Spent some time in last days background worrying over claims some person made over Blanchardian autogynephilia, the idea that (some fraction of) MtF women actually are motivated to transition because they feel attraction (in some variants of the idea, also more general romantic) to their own potential or actualized female selves. Like every other trans woman probably, I’m periodically overanalyzing and second-guessing my own motivations, which is hard because of how hard dissecting our responses over time is. I need to make sure that I don’t treat that worry like those that have confined me in the past; it too is dysphoria-fuelled (more directly than my political angst) and the maladaptive temptation is to make sure I remember concerns and counterarguments until Godot arrives and I have time to fully let the second think in against the first.
This I really should not do. I know it, typing it down makes it better. If I’m wrong, so be it, it still is a question I will have to answer at any given moment, not one I can let confine me. I need so deeply to be done with lists and withdrawing to process them. It’s even OK to be wrong, if I’ll eventually find I am.
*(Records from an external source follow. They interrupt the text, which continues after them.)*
-- pv_equiv track=rewrite | github.com/AlbertoBocchieri/CPU-Only-RAG-with-Adaptive-Context-Budgeting | scripts/legacy_acbsc/build_full_eval_assets.py | rebalance_targets
-- ===== SOURCE A (Python) =====
-- def rebalance_targets(targets: dict[str, int], available: dict[str, int], reference: dict[str, int], desired_total: int) -> dict[str, int]:
--     out = {label: min(int(targets.get(label, 0)), int(available.get(label, 0))) for label in available}
--     remaining = desired_total - sum(out.values())
--     while remaining > 0:
--         candidates = [
--             label
--             for label in sorted(available)
--             if out[label] < int(available[label])
--         ]
--         if not candidates:
--             break
--         candidates.sort(key=lambda label: (-(available[label] - out[label]), -reference.get(label, 0), label))
--         out[candidates[0]] += 1
--         remaining -= 1
--     if sum(out.values()) != desired_total:
--         raise ValueError(f"Unable to allocate {desired_total} rows after capacity checks; got {sum(out.values())}")
--     return dict(sorted(out.items()))
-- ===== SOURCE B (Python) =====
-- def rebalance_targets(targets: dict[str, int], available: dict[str, int], reference: dict[str, int], desired_total: int) -> dict[str, int]:
--     # Water-filling: instead of granting one unit at a time to the label with the
--     # largest slack, compute the final level T directly (binary search on the
--     # amount of slack above a level), then hand the leftover r units to the r
--     # highest-priority labels at that level.
--     base = {label: min(int(targets.get(label, 0)), int(available.get(label, 0))) for label in available}
--     slack = {label: int(available[label]) - base[label] for label in available}
--     need = desired_total - sum(base.values())
--     total_slack = sum(slack.values())
--     if need < 0 or need > total_slack:
--         got = sum(base.values()) + min(max(need, 0), total_slack)
--         raise ValueError(f"Unable to allocate {desired_total} rows after capacity checks; got {got}")
--     def above(level):
--         return sum(s - level for s in slack.values() if s > level)
--     lo, hi = 0, max(slack.values(), default=0)
--     while lo < hi:
--         mid = (lo + hi) // 2
--         if above(mid) <= need:
--             hi = mid
--         else:
--             lo = mid + 1
--     level = lo
--     extra = need - above(level)
--     out = {label: int(available[label]) - min(slack[label], level) for label in available}
--     if extra:
--         eligible = sorted((l for l in available if slack[l] >= level), key=lambda l: (-reference.get(l, 0), l))
--         for l in eligible[:extra]:
--             out[l] += 1
--     return dict(sorted(out.items()))
-- ===== Notes on version B (the rewrite author's own statement) =====
-- stated objective: faster
-- what changed: A grants the desired units one at a time, re-filtering and re-sorting all labels on every iteration of the while-loop; B computes the final allocation directly by water-filling: it binary-searches the final slack level, sets every label's allocation from that level in one pass, and gives the few leftover units to the highest-priority labels at that level.
import Mathlib
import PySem
-- pv_equiv track=rewrite | github.com/d-v-b/data-model | src/eopf_geozarr/s2_optimization/s2_multiscale.py | calculate_aligned_chunk_size
-- ===== SOURCE A (Python) =====
-- def calculate_aligned_chunk_size(dimension_size: int, target_chunk: int) -> int:
--     """
--     Calculate aligned chunk size following geozarr.py logic.
--
--     This ensures good chunk alignment without complex calculations.
--     """
--     if target_chunk >= dimension_size:
--         return dimension_size
--
--     # Find the largest divisor of dimension_size that's close to target_chunk
--     best_chunk = target_chunk
--     for chunk_candidate in range(target_chunk, max(target_chunk // 2, 1), -1):
--         if dimension_size % chunk_candidate == 0:
--             best_chunk = chunk_candidate
--             break
--
--     return best_chunk
-- ===== SOURCE B (Python) =====
-- def calculate_aligned_chunk_size(dimension_size: int, target_chunk: int) -> int:
--     """Same result as A, but via sqrt-bounded divisor enumeration instead of a downward scan."""
--     if target_chunk >= dimension_size:
--         return dimension_size
--     lo = max(target_chunk // 2, 1)
--     divisors = []
--     i = 1
--     while i * i <= dimension_size:
--         if dimension_size % i == 0:
--             divisors.append(i)
--             divisors.append(dimension_size // i)
--         i += 1
--     candidates = [d for d in divisors if lo < d <= target_chunk]
--     return max(candidates) if candidates else target_chunk
-- ===== Notes on version B (the rewrite author's own statement) =====
-- stated objective: faster
-- what changed: Replaces A's downward scan over up to target_chunk//2 candidates with a sqrt-bounded trial-division enumeration of dimension_size's divisors, then a filter to (target_chunk//2, target_chunk] and a max with fallback target_chunk.
import Mathlib
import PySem

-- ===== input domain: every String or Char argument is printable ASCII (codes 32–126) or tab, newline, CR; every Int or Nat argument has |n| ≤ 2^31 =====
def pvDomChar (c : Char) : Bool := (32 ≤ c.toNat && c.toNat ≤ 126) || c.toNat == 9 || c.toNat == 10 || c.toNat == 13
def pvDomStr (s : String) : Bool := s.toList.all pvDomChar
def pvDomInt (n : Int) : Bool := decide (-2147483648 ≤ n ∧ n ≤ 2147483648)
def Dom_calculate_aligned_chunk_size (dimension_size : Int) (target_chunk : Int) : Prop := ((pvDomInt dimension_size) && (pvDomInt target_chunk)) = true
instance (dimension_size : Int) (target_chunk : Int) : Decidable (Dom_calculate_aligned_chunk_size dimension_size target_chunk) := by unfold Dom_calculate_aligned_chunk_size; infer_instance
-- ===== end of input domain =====

-- B replaces A's downward candidate scan by a sqrt-bounded divisor enumeration of dimension_size (objective: faster — O(sqrt(dimension_size)) divisor enumeration instead of an O(target_chunk) scan).

-- ===== PORT A =====
-- the `for … break` loop of A: first candidate dividing dimension_size, else best_chunk stays target_chunk
def pvALoop (dimension_size : Int) (best : Int) : List Int → Int
  | [] => best
  | c :: rest => if PySem.Int.mod dimension_size c = 0 then c else pvALoop dimension_size best rest

def calculate_aligned_chunk_size (dimension_size : Int) (target_chunk : Int) : Int :=
  if target_chunk ≥ dimension_size then dimension_size
  else
    pvALoop dimension_size target_chunk
      (PySem.List.pyRange target_chunk (max (PySem.Int.floordiv target_chunk 2) 1) (-1))

-- ===== PORT B =====
-- the `while i * i <= dimension_size` loop of Source B, appending i and dimension_size // i for each hit
def pvBDivs (n : Int) (i : Nat) (acc : List Int) : Nat → List Int
  | 0 => acc
  | fuel + 1 =>
    if (i : Int) * i ≤ n then
      pvBDivs n (i + 1)
        (if PySem.Int.mod n i = 0 then acc ++ [(i : Int), PySem.Int.floordiv n i] else acc) fuel
    else acc

def calculate_aligned_chunk_size_alt (dimension_size : Int) (target_chunk : Int) : Int :=
  if target_chunk ≥ dimension_size then dimension_size
  else
    let lo := max (PySem.Int.floordiv target_chunk 2) 1
    let divisors := pvBDivs dimension_size 1 [] (dimension_size.toNat + 1)
    let candidates := divisors.filter (fun d => lo < d && d ≤ target_chunk)
    match candidates.max? with
    | some m => m
    | none => target_chunk

-- ===== PRECONDITION & SPEC =====
def Spec_calculate_aligned_chunk_size (dimension_size : Int) (target_chunk : Int) (out : Int) : Prop := out = calculate_aligned_chunk_size_alt dimension_size target_chunk
instance (dimension_size : Int) (target_chunk : Int) (out : Int) : Decidable (Spec_calculate_aligned_chunk_size dimension_size target_chunk out) := by unfold Spec_calculate_aligned_chunk_size; infer_instance

-- ===== CLAIM (what is proved, stated in full; the proofs are below) =====
def Claim_equal_calculate_aligned_chunk_size : Prop := ∀ (dimension_size : Int) (target_chunk : Int), Dom_calculate_aligned_chunk_size dimension_size target_chunk → Spec_calculate_aligned_chunk_size dimension_size target_chunk (calculate_aligned_chunk_size dimension_size target_chunk)

-- ===== LEMMAS AND PROOFS =====

-- membership in the accumulator of B's divisor loop
theorem mem_pvBDivs (n : Int) (fuel : Nat) (i : Nat) (acc : List Int) (x : Int) :
    x ∈ pvBDivs n i acc fuel ↔ x ∈ acc ∨ ∃ j : Nat, i ≤ j ∧ j < i + fuel ∧ (j : Int) * j ≤ n ∧
      PySem.Int.mod n j = 0 ∧ (x = (j : Int) ∨ x = PySem.Int.floordiv n j) := by
  induction fuel generalizing i acc with
  | zero =>
    simp only [pvBDivs]
    constructor
    · exact Or.inl
    · rintro (hx | ⟨j, hj1, hj2, _⟩)
      · exact hx
      · omega
  | succ fuel ih =>
    rw [pvBDivs]
    by_cases h : (i : Int) * i ≤ n
    · rw [if_pos h, ih]
      by_cases hm : PySem.Int.mod n (i : Int) = 0
      · rw [if_pos hm]
        simp only [List.mem_append, List.mem_cons, List.not_mem_nil, or_false]
        constructor
        · rintro ((hx | (hx | hx)) | ⟨j, hj1, hj2, hj3, hj4, hj5⟩)
          · exact Or.inl hx
          · exact Or.inr ⟨i, le_refl _, by omega, h, hm, Or.inl hx⟩
          · exact Or.inr ⟨i, le_refl _, by omega, h, hm, Or.inr hx⟩
          · exact Or.inr ⟨j, by omega, by omega, hj3, hj4, hj5⟩
        · rintro (hx | ⟨j, hj1, hj2, hj3, hj4, hj5⟩)
          · exact Or.inl (Or.inl hx)
          · rcases Nat.eq_or_lt_of_le hj1 with hji | hji
            · subst hji; rcases hj5 with h5 | h5
              · exact Or.inl (Or.inr (Or.inl h5))
              · exact Or.inl (Or.inr (Or.inr h5))
            · exact Or.inr ⟨j, by omega, by omega, hj3, hj4, hj5⟩
      · rw [if_neg hm]
        constructor
        · rintro (hx | ⟨j, hj1, hj2, hj3, hj4, hj5⟩)
          · exact Or.inl hx
          · exact Or.inr ⟨j, by omega, by omega, hj3, hj4, hj5⟩
        · rintro (hx | ⟨j, hj1, hj2, hj3, hj4, hj5⟩)
          · exact Or.inl hx
          · rcases Nat.eq_or_lt_of_le hj1 with hji | hji
            · subst hji; exact absurd hj4 hm
            · exact Or.inr ⟨j, by omega, by omega, hj3, hj4, hj5⟩
    · rw [if_neg h]
      constructor
      · exact Or.inl
      · rintro (hx | ⟨j, hj1, hj2, hj3, _⟩)
        · exact hx
        · exfalso
          apply h
          calc (i : Int) * i ≤ (j : Int) * j := by
                have := Nat.mul_le_mul hj1 hj1
                exact_mod_cast this
            _ ≤ n := hj3

-- for n ≥ 1 the loop (run with enough fuel) collects exactly the positive divisors of n
theorem mem_pvBDivs_one (n : Int) (hn : 1 ≤ n) (x : Int) :
    x ∈ pvBDivs n 1 [] (n.toNat + 1) ↔ 1 ≤ x ∧ x ∣ n := by
  rw [mem_pvBDivs]
  simp only [List.not_mem_nil, false_or]
  constructor
  · rintro ⟨j, hj1, hj2, hj3, hj4, hj5⟩
    have hjpos : (0 : Int) < (j : Int) := by exact_mod_cast hj1
    have hdvd : (j : Int) ∣ n := (PySem.Int.mod_eq_zero_iff_dvd n j).mp hj4
    have hjn : (j : Int) ≤ n := by nlinarith
    rcases hj5 with h5 | h5
    · exact ⟨by omega, by rw [h5]; exact hdvd⟩
    · rw [h5, PySem.Int.floordiv_eq_ediv_of_pos hjpos]
      constructor
      · rw [Int.le_ediv_iff_mul_le hjpos]; omega
      · exact ⟨j, (Int.ediv_mul_cancel hdvd).symm⟩
  · rintro ⟨hx1, hdvd⟩
    obtain ⟨y, hxy⟩ := hdvd
    have hxn : x ≤ n := Int.le_of_dvd (by omega) ⟨y, hxy⟩
    have hy1 : 1 ≤ y := by
      by_contra hy
      push Not at hy
      nlinarith
    have hyn : y ≤ n := Int.le_of_dvd (by omega) ⟨x, by rw [hxy, mul_comm]⟩
    by_cases hsq : x * x ≤ n
    · refine ⟨x.toNat, by omega, by omega, ?_, ?_, Or.inl (by omega)⟩
      · rw [(by omega : ((x.toNat : Int)) = x)]; exact hsq
      · rw [(by omega : ((x.toNat : Int)) = x), PySem.Int.mod_eq_zero_iff_dvd]; exact ⟨y, hxy⟩
    · have hxylt : x * y < x * x := by omega
      have hylt : y < x := lt_of_mul_lt_mul_left hxylt (by omega)
      have hysq : y * y ≤ n := by nlinarith
      have hyd : y ∣ n := ⟨x, by rw [hxy, mul_comm]⟩
      refine ⟨y.toNat, by omega, by omega, ?_, ?_, Or.inr ?_⟩
      · rw [(by omega : ((y.toNat : Int)) = y)]; exact hysq
      · rw [(by omega : ((y.toNat : Int)) = y), PySem.Int.mod_eq_zero_iff_dvd]; exact hyd
      · rw [(by omega : ((y.toNat : Int)) = y),
          PySem.Int.floordiv_eq_ediv_of_pos (by omega : (0:Int) < y), hxy, mul_comm]
        exact (Int.mul_ediv_cancel_left _ (by omega : y ≠ 0)).symm

-- find? on a strictly descending list returns the greatest satisfying element
theorem find?_desc_some {L : List Int} {p : Int → Bool} (hL : L.Pairwise (· > ·)) {m : Int}
    (hfind : L.find? p = some m) : m ∈ L ∧ p m = true ∧ ∀ c ∈ L, p c = true → c ≤ m := by
  induction L with
  | nil => simp at hfind
  | cons a L ih =>
    rcases List.pairwise_cons.mp hL with ⟨ha, hL'⟩
    by_cases hpa : p a = true
    · rw [List.find?_cons_of_pos hpa] at hfind
      cases hfind
      refine ⟨List.mem_cons_self, hpa, ?_⟩
      intro c hc _
      rcases List.mem_cons.mp hc with rfl | hc'
      · exact le_refl _
      · exact le_of_lt (ha c hc')
    · rw [List.find?_cons_of_neg (by simpa using hpa)] at hfind
      obtain ⟨h1, h2, h3⟩ := ih hL' hfind
      refine ⟨List.mem_cons_of_mem _ h1, h2, ?_⟩
      intro c hc hpc
      rcases List.mem_cons.mp hc with rfl | hc'
      · exact absurd hpc hpa
      · exact h3 c hc' hpc

-- A's for-loop is find? with default
theorem pvALoop_eq_find? (n b : Int) (L : List Int) :
    pvALoop n b L = ((L.find? (fun c => decide (PySem.Int.mod n c = 0))).getD b) := by
  induction L with
  | nil => rfl
  | cons c L ih =>
    rw [pvALoop]
    by_cases hm : PySem.Int.mod n c = 0
    · rw [if_pos hm, List.find?_cons_of_pos (by simpa using hm)]; rfl
    · rw [if_neg hm, List.find?_cons_of_neg (by simpa using hm), ih]

-- the countdown range is strictly descending
theorem pairwise_gt_pyRange_neg_one (a b : Int) :
    (PySem.List.pyRange a b (-1)).Pairwise (· > ·) := by
  rw [PySem.List.pyRange_neg_one_eq_reverse, List.pairwise_reverse]
  exact PySem.List.pairwise_lt_pyRange_one _ _

-- ===== VERDICT (by name: the statement is the Claim_ definition above) =====
theorem calculate_aligned_chunk_size_spec : Claim_equal_calculate_aligned_chunk_size := by
  intro n tc _
  unfold Spec_calculate_aligned_chunk_size calculate_aligned_chunk_size calculate_aligned_chunk_size_alt
  by_cases hge : tc ≥ n
  · rw [if_pos hge, if_pos hge]
  · rw [if_neg hge, if_neg hge]
    have hlt : tc < n := by omega
    set lo := max (PySem.Int.floordiv tc 2) 1 with hlo
    have hlo1 : 1 ≤ lo := le_max_right _ _
    set p : Int → Bool := fun c => decide (PySem.Int.mod n c = 0) with hp
    rw [pvALoop_eq_find?]
    by_cases htc : tc ≤ 1
    · -- tiny target: both ranges empty, both return target_chunk
      rw [PySem.List.pyRange_neg_one_eq_nil (by omega)]
      have hcand : (pvBDivs n 1 [] (n.toNat + 1)).filter (fun d => lo < d && d ≤ tc) = [] := by
        rw [List.filter_eq_nil_iff]
        intro d _ hd
        simp only [Bool.and_eq_true, decide_eq_true_eq] at hd
        omega
      simp only [hcand, List.find?_nil, Option.getD_none, List.max?_nil]
    · -- tc ≥ 2, so n ≥ 3; relate the descending scan to the divisor enumeration
      have htc2 : 2 ≤ tc := by omega
      have hn1 : 1 ≤ n := by omega
      have hmemF : ∀ d, d ∈ (pvBDivs n 1 [] (n.toNat + 1)).filter (fun d => lo < d && d ≤ tc) ↔
          (lo < d ∧ d ≤ tc ∧ d ∣ n) := by
        intro d
        rw [List.mem_filter, mem_pvBDivs_one n hn1]
        simp only [Bool.and_eq_true, decide_eq_true_eq]
        constructor
        · rintro ⟨⟨_, hd⟩, h1, h2⟩; exact ⟨h1, h2, hd⟩
        · rintro ⟨h1, h2, hd⟩; exact ⟨⟨by omega, hd⟩, h1, h2⟩
      cases hF : (PySem.List.pyRange tc lo (-1)).find? p with
      | none =>
        rw [List.find?_eq_none] at hF
        have hcand : (pvBDivs n 1 [] (n.toNat + 1)).filter (fun d => lo < d && d ≤ tc) = [] := by
          rw [List.filter_eq_nil_iff]
          intro d hd hdc
          simp only [Bool.and_eq_true, decide_eq_true_eq] at hdc
          have hdvd := ((mem_pvBDivs_one n hn1 d).mp hd).2
          have := hF d (PySem.List.mem_pyRange_neg_one.mpr ⟨hdc.1, hdc.2⟩)
          rw [hp] at this
          simp only [decide_eq_true_eq] at this
          exact this ((PySem.Int.mod_eq_zero_iff_dvd n d).mpr hdvd)
        simp only [hcand, List.max?_nil, Option.getD_none]
      | some m =>
        obtain ⟨hmL, hpm, hmax⟩ := find?_desc_some (pairwise_gt_pyRange_neg_one tc lo) hF
        rw [PySem.List.mem_pyRange_neg_one] at hmL
        rw [hp] at hpm
        simp only [decide_eq_true_eq] at hpm
        have hmdvd : m ∣ n := (PySem.Int.mod_eq_zero_iff_dvd n m).mp hpm
        have hmax' : ((pvBDivs n 1 [] (n.toNat + 1)).filter (fun d => lo < d && d ≤ tc)).max? = some m := by
          rw [List.max?_eq_some_iff]
          refine ⟨(hmemF m).mpr ⟨hmL.1, hmL.2, hmdvd⟩, ?_⟩
          intro b hb
          obtain ⟨hb1, hb2, hbd⟩ := (hmemF b).mp hb
          exact hmax b (PySem.List.mem_pyRange_neg_one.mpr ⟨hb1, hb2⟩)
            (by rw [hp]; simp only [decide_eq_true_eq]; exact (PySem.Int.mod_eq_zero_iff_dvd n b).mpr hbd)
        simp only [hmax', Option.getD_some]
Instead I should continue experimenting as I do – testing whether the special challenges of a trans life are not too severe for me (not so far, should project and escalate), and testing whether moving further brings new depths of experience, better calm and productivity (it might well, now mostly curious on what hormones will be like).
That all said, when contemplating people’s different accounts, including how some cis people describe being happy or unhappy with their gendered bodies, and for how various trans people describe their dysphorias about being very strongly about the way others see their bodies as those of the wrong sex (an account that I have a harder time articulating, because on the face of it, it seems harder to defend as important, which is an illusory distinction), then I came to a thought that surprised me. The evidence may be compatible with a scenario where some large fraction of trans and cis men and women all feel a strongly emotionally charged need to come across to others as the sex they identify as. This enters into eating disorders and similar issues, and it would enter into bodily gender dysphoria also. So far hardly controversial. I also know that some of these states (e.g. anorexias) probably have independent neural risk factors (including ones involving sex hormone levels), as there is animal model research implying it. And of course, most importantly, the gendered body ideal is culturally constructed and globally and historically volatile. Actual, direct peer pressure will be an important determinant, and offer potential points of intervention.
But might it still be that there is some human instinct (that is learned preferentially in some but not all people) to want to appear to others like those one has associated with the sex one belongs to? That is, part of what it means to have a male gender identity would be to actually want to be perceived as male by others. Which would translate into wanting to fall within the ranges of body and expression of those others one has come to see as males, and vice versa female? The point I want to make is, if this is in part instinctual, then a sizeable fraction of cis and trans people both will experience discomfort – dysphoria, more correctly – over perceived failure to match that range, and euphoria over coming to securely fall within it. It is directly analogous to the instincts of primitive animals to perform displays of sexual dimorphism for the purpose of competition for mates, which would also be why these instincts would have been retained in humans, even as their actual content and details are moved into a memetic rather than genetic substrate.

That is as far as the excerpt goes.